*ABOUT THIS TASK:* Search the entries below for the word "instance" and copy every line where it appears.

****************************************

-- pv_equiv track=rewrite | github.com/SoufianLa/hackerrankps | task_pairirng/run.py | taskOfPairing
-- ===== SOURCE A (Python) =====
-- def taskOfPairing(freq):
--     j = 1
--
--     total = 0
--     r_list = list()
--     for i in freq:
--         total += int(i / 2)
--         r = i % 2
--         if r > 0:
--             r_list.append(j)
--         j += 1
--
--     for i in range(0, len(r_list), 2):
--         chunk = r_list[i:i + 2]
--         if len(chunk) >= 2 and (chunk[1] - chunk[0] == 1):
--             total += 1
--     return total
-- ===== SOURCE B (Python) =====
-- def taskOfPairing(freq):
--     total = 0
--     open_pos = None
--     for j, i in enumerate(freq, 1):
--         total += int(i / 2)
--         if i % 2:
--             if open_pos is None:
--                 open_pos = j
--             else:
--                 if j - open_pos == 1:
--                     total += 1
--                 open_pos = None
--     return total
-- ===== Notes on version B (the rewrite author's own statement) =====
-- stated objective: simpler
-- what changed: B fuses A's two passes into a single loop: instead of building the intermediate r_list of odd positions and then scanning it in chunks of two with range/slicing, B pairs odd-frequency positions online with one pending-position variable.
import Mathlib
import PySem

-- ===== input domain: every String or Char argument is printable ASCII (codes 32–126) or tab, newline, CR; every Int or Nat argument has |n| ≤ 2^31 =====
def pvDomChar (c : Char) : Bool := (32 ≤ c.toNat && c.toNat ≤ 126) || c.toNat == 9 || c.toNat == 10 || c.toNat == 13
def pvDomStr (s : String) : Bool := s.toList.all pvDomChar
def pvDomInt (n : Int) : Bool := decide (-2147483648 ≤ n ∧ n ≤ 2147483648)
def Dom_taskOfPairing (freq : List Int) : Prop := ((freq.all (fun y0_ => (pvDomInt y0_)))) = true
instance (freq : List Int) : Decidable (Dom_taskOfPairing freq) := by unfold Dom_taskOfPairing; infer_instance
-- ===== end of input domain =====

-- B fuses A's two passes into one: it pairs odd-frequency positions online with a
-- pending-position option instead of building the intermediate r_list (objective: simpler).


-- ===== PORT A =====
-- first loop body: state (j, total, r_list); 'int(i / 2)' is truncating division (exact on |i| ≤ 2^31)
def pairStepA (st : Int × Int × List Int) (i : Int) : Int × Int × List Int :=
  (st.1 + 1,
   st.2.1 + PySem.Int.truncdiv i 2,
   if PySem.Int.mod i 2 > 0 then st.2.2 ++ [st.1] else st.2.2)

-- second loop: for i in range(0, len(r_list), 2): chunk = r_list[i:i+2]; …
def pairLoopA (rl : List Int) (total : Int) : Int :=
  (PySem.List.pyRange 0 (PySem.List.len rl) 2).foldl
    (fun total i =>
      let chunk := PySem.List.slice rl (some i) (some (i + 2))
      if 2 ≤ chunk.length ∧ PySem.List.pyGetD chunk 1 0 - PySem.List.pyGetD chunk 0 0 = 1
      then total + 1 else total)
    total

def taskOfPairing (freq : List Int) : Int :=
  let s := freq.foldl pairStepA (1, 0, ([] : List Int))
  pairLoopA s.2.2 s.2.1

-- ===== PORT B =====
-- single pass: state (j, total, open_pos); 'if i % 2:' is truthiness, i.e. i % 2 ≠ 0
def pairStepB (st : Int × Int × Option Int) (i : Int) : Int × Int × Option Int :=
  let total := st.2.1 + PySem.Int.truncdiv i 2
  if PySem.Int.mod i 2 ≠ 0 then
    match st.2.2 with
    | none => (st.1 + 1, total, some st.1)
    | some p => (st.1 + 1, if st.1 - p = 1 then total + 1 else total, none)
  else (st.1 + 1, total, st.2.2)

def taskOfPairing_alt (freq : List Int) : Int :=
  (freq.foldl pairStepB (1, 0, (none : Option Int))).2.1

-- ===== PRECONDITION & SPEC =====
def Spec_taskOfPairing (freq : List Int) (out : Int) : Prop := out = taskOfPairing_alt freq
instance (freq : List Int) (out : Int) : Decidable (Spec_taskOfPairing freq out) := by unfold Spec_taskOfPairing; infer_instance

-- ===== CLAIM (what is proved, stated in full; the proofs are below) =====
def Claim_equal_taskOfPairing : Prop := ∀ (freq : List Int), Dom_taskOfPairing freq → Spec_taskOfPairing freq (taskOfPairing freq)

-- ===== LEMMAS AND PROOFS =====

-- the 1-based positions of odd entries, starting at position j
def oddPos : List Int → Int → List Int
  | [], _ => []
  | i :: t, j => (if PySem.Int.mod i 2 > 0 then [j] else []) ++ oddPos t (j + 1)

-- sum of the truncating halves
def sumHalf : List Int → Int
  | [] => 0
  | i :: t => PySem.Int.truncdiv i 2 + sumHalf t

-- number of adjacent pairs when the list is chunked in twos
def pairCount : List Int → Int
  | a :: b :: t => (if b - a = 1 then 1 else 0) + pairCount t
  | _ => 0

theorem foldA_eq (freq : List Int) : ∀ (j total : Int) (rl : List Int),
    freq.foldl pairStepA (j, total, rl) =
      (j + freq.length, total + sumHalf freq, rl ++ oddPos freq j) := by
  induction freq with
  | nil => intro j total rl; simp [sumHalf, oddPos]
  | cons i t ih =>
      intro j total rl
      simp only [List.foldl_cons, pairStepA, ih, Prod.mk.injEq]
      refine ⟨by simp; ring, by simp [sumHalf]; ring, ?_⟩
      simp only [oddPos]
      split <;> simp

theorem mod_two_cases (i : Int) : PySem.Int.mod i 2 = 0 ∨ PySem.Int.mod i 2 = 1 := by
  have h1 := PySem.Int.mod_nonneg i (b := 2) (by omega)
  have h2 := PySem.Int.mod_lt i (b := 2) (by omega)
  omega

theorem foldB_eq (freq : List Int) : ∀ (j total : Int) (op : Option Int),
    (freq.foldl pairStepB (j, total, op)).2.1 =
      total + sumHalf freq + pairCount (op.toList ++ oddPos freq j) := by
  induction freq with
  | nil =>
      intro j total op
      cases op <;> simp [sumHalf, oddPos, pairCount]
  | cons i t ih =>
      intro j total op
      have hm0 : i % 2 = PySem.Int.mod i 2 :=
        (PySem.Int.mod_eq_emod_of_pos (a := i) (b := 2) (by omega)).symm
      rcases mod_two_cases i with hm | hm
      · -- even entry: open_pos unchanged
        have hm' : i % 2 = 0 := by rw [hm0, hm]
        simp only [List.foldl_cons, pairStepB, hm]
        simp only [ne_eq, not_true_eq_false, reduceIte, ih]
        simp [oddPos, hm', sumHalf]
        ring
      · -- odd entry
        have hm' : i % 2 = 1 := by rw [hm0, hm]
        cases op with
        | none =>
            simp only [List.foldl_cons, pairStepB, hm]
            norm_num
            rw [ih]
            simp [oddPos, hm', sumHalf]; ring
        | some p =>
            simp only [List.foldl_cons, pairStepB, hm]
            norm_num
            rw [ih]
            simp only [oddPos, hm, Option.toList_none, List.nil_append]
            norm_num [pairCount, sumHalf]
            split <;> ring

-- A's range(0, len, 2) loop counts adjacent pairs chunk by chunk
theorem chunkFold (n : Nat) : ∀ (rl : List Int), rl.length ≤ n → ∀ (total : Int),
    (List.range ((rl.length + 1) / 2)).foldl
      (fun tot m =>
        let chunk := (rl.drop (2 * m)).take 2
        if 2 ≤ chunk.length ∧ chunk.getD 1 0 - chunk.getD 0 0 = 1
        then tot + 1 else tot) total
    = total + pairCount rl := by
  induction n with
  | zero =>
      intro rl h total
      have : rl = [] := List.eq_nil_of_length_eq_zero (by omega)
      subst this; simp [pairCount]
  | succ n ih =>
      intro rl h total
      match rl with
      | [] => simp [pairCount]
      | [a] => simp [pairCount]
      | a :: b :: t =>
          have hdiv : ((a :: b :: t).length + 1) / 2 = (t.length + 1) / 2 + 1 := by
            simp; omega
          rw [hdiv, List.range_succ_eq_map, List.foldl_cons, List.foldl_map]
          have hstep : (fun (tot : Int) (m : Nat) =>
                let chunk := ((a :: b :: t).drop (2 * (m + 1))).take 2
                if 2 ≤ chunk.length ∧ chunk.getD 1 0 - chunk.getD 0 0 = 1
                then tot + 1 else tot)
              = (fun (tot : Int) (m : Nat) =>
                let chunk := (t.drop (2 * m)).take 2
                if 2 ≤ chunk.length ∧ chunk.getD 1 0 - chunk.getD 0 0 = 1
                then tot + 1 else tot) := by
            funext tot m
            have h2 : 2 * (m + 1) = 2 * m + 1 + 1 := by omega
            simp [h2]
          simp only [hstep]
          rw [ih t (by simp at h; omega)]
          simp only [Nat.mul_zero, List.drop_zero, pairCount]
          have hch : ((a :: b :: t).take 2) = [a, b] := by simp [List.take]
          simp only [hch]
          have hcond : (2 ≤ ([a, b] : List Int).length ∧
              ([a, b] : List Int).getD 1 0 - ([a, b] : List Int).getD 0 0 = 1) ↔ b - a = 1 := by
            simp [List.getD]
          simp only [hcond]
          split <;> ring

theorem pairLoopA_eq (rl : List Int) (total : Int) :
    pairLoopA rl total = total + pairCount rl := by
  unfold pairLoopA
  rw [PySem.List.len_eq, PySem.List.pyRange_of_pos 0 (rl.length) (by omega), List.foldl_map]
  have hK : (if (0:Int) < (rl.length : Int)
        then (((rl.length : Int) - 0 + 2 - 1) / 2).toNat else 0)
      = (rl.length + 1) / 2 := by
    split <;> omega
  rw [hK]
  have hfun : (fun (tot : Int) (k : Nat) =>
        (fun (tot : Int) (i : Int) =>
          let chunk := PySem.List.slice rl (some i) (some (i + 2))
          if 2 ≤ chunk.length ∧ PySem.List.pyGetD chunk 1 0 - PySem.List.pyGetD chunk 0 0 = 1
          then tot + 1 else tot) tot (0 + 2 * (k : Int)))
      = (fun (tot : Int) (m : Nat) =>
        let chunk := (rl.drop (2 * m)).take 2
        if 2 ≤ chunk.length ∧ chunk.getD 1 0 - chunk.getD 0 0 = 1
        then tot + 1 else tot) := by
    funext tot k
    have hs : PySem.List.slice rl (some (0 + 2 * (k : Int))) (some (0 + 2 * (k : Int) + 2))
        = (rl.drop (2 * k)).take 2 := by
      rw [PySem.List.slice_toNat rl (by positivity) (by positivity)]
      have h1 : ((0:Int) + 2 * (k : Int)).toNat = 2 * k := by omega
      have h2 : ((0:Int) + 2 * (k : Int) + 2).toNat = 2 * k + 2 := by omega
      have h3 : 2 * k + 2 - 2 * k = 2 := by omega
      rw [h1, h2, h3]
    simp only [hs, PySem.List.pyGetD_ofNat']
  rw [hfun, chunkFold rl.length rl le_rfl]

-- ===== VERDICT (by name: the statement is the Claim_ definition above) =====
theorem taskOfPairing_spec : Claim_equal_taskOfPairing := by
  intro freq _
  unfold Spec_taskOfPairing taskOfPairing taskOfPairing_alt
  rw [foldA_eq freq 1 0 []]
  rw [foldB_eq freq 1 0 none]
  simp only [List.nil_append, Option.toList_none]
  rw [pairLoopA_eq]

****************************************

*PROBLEM SOLUTION:*
instance (freq : List Int) : Decidable (Dom_taskOfPairing freq) := by unfold Dom_taskOfPairing; infer_instance
instance (freq : List Int) (out : Int) : Decidable (Spec_taskOfPairing freq out) := by unfold Spec_taskOfPairing; infer_instance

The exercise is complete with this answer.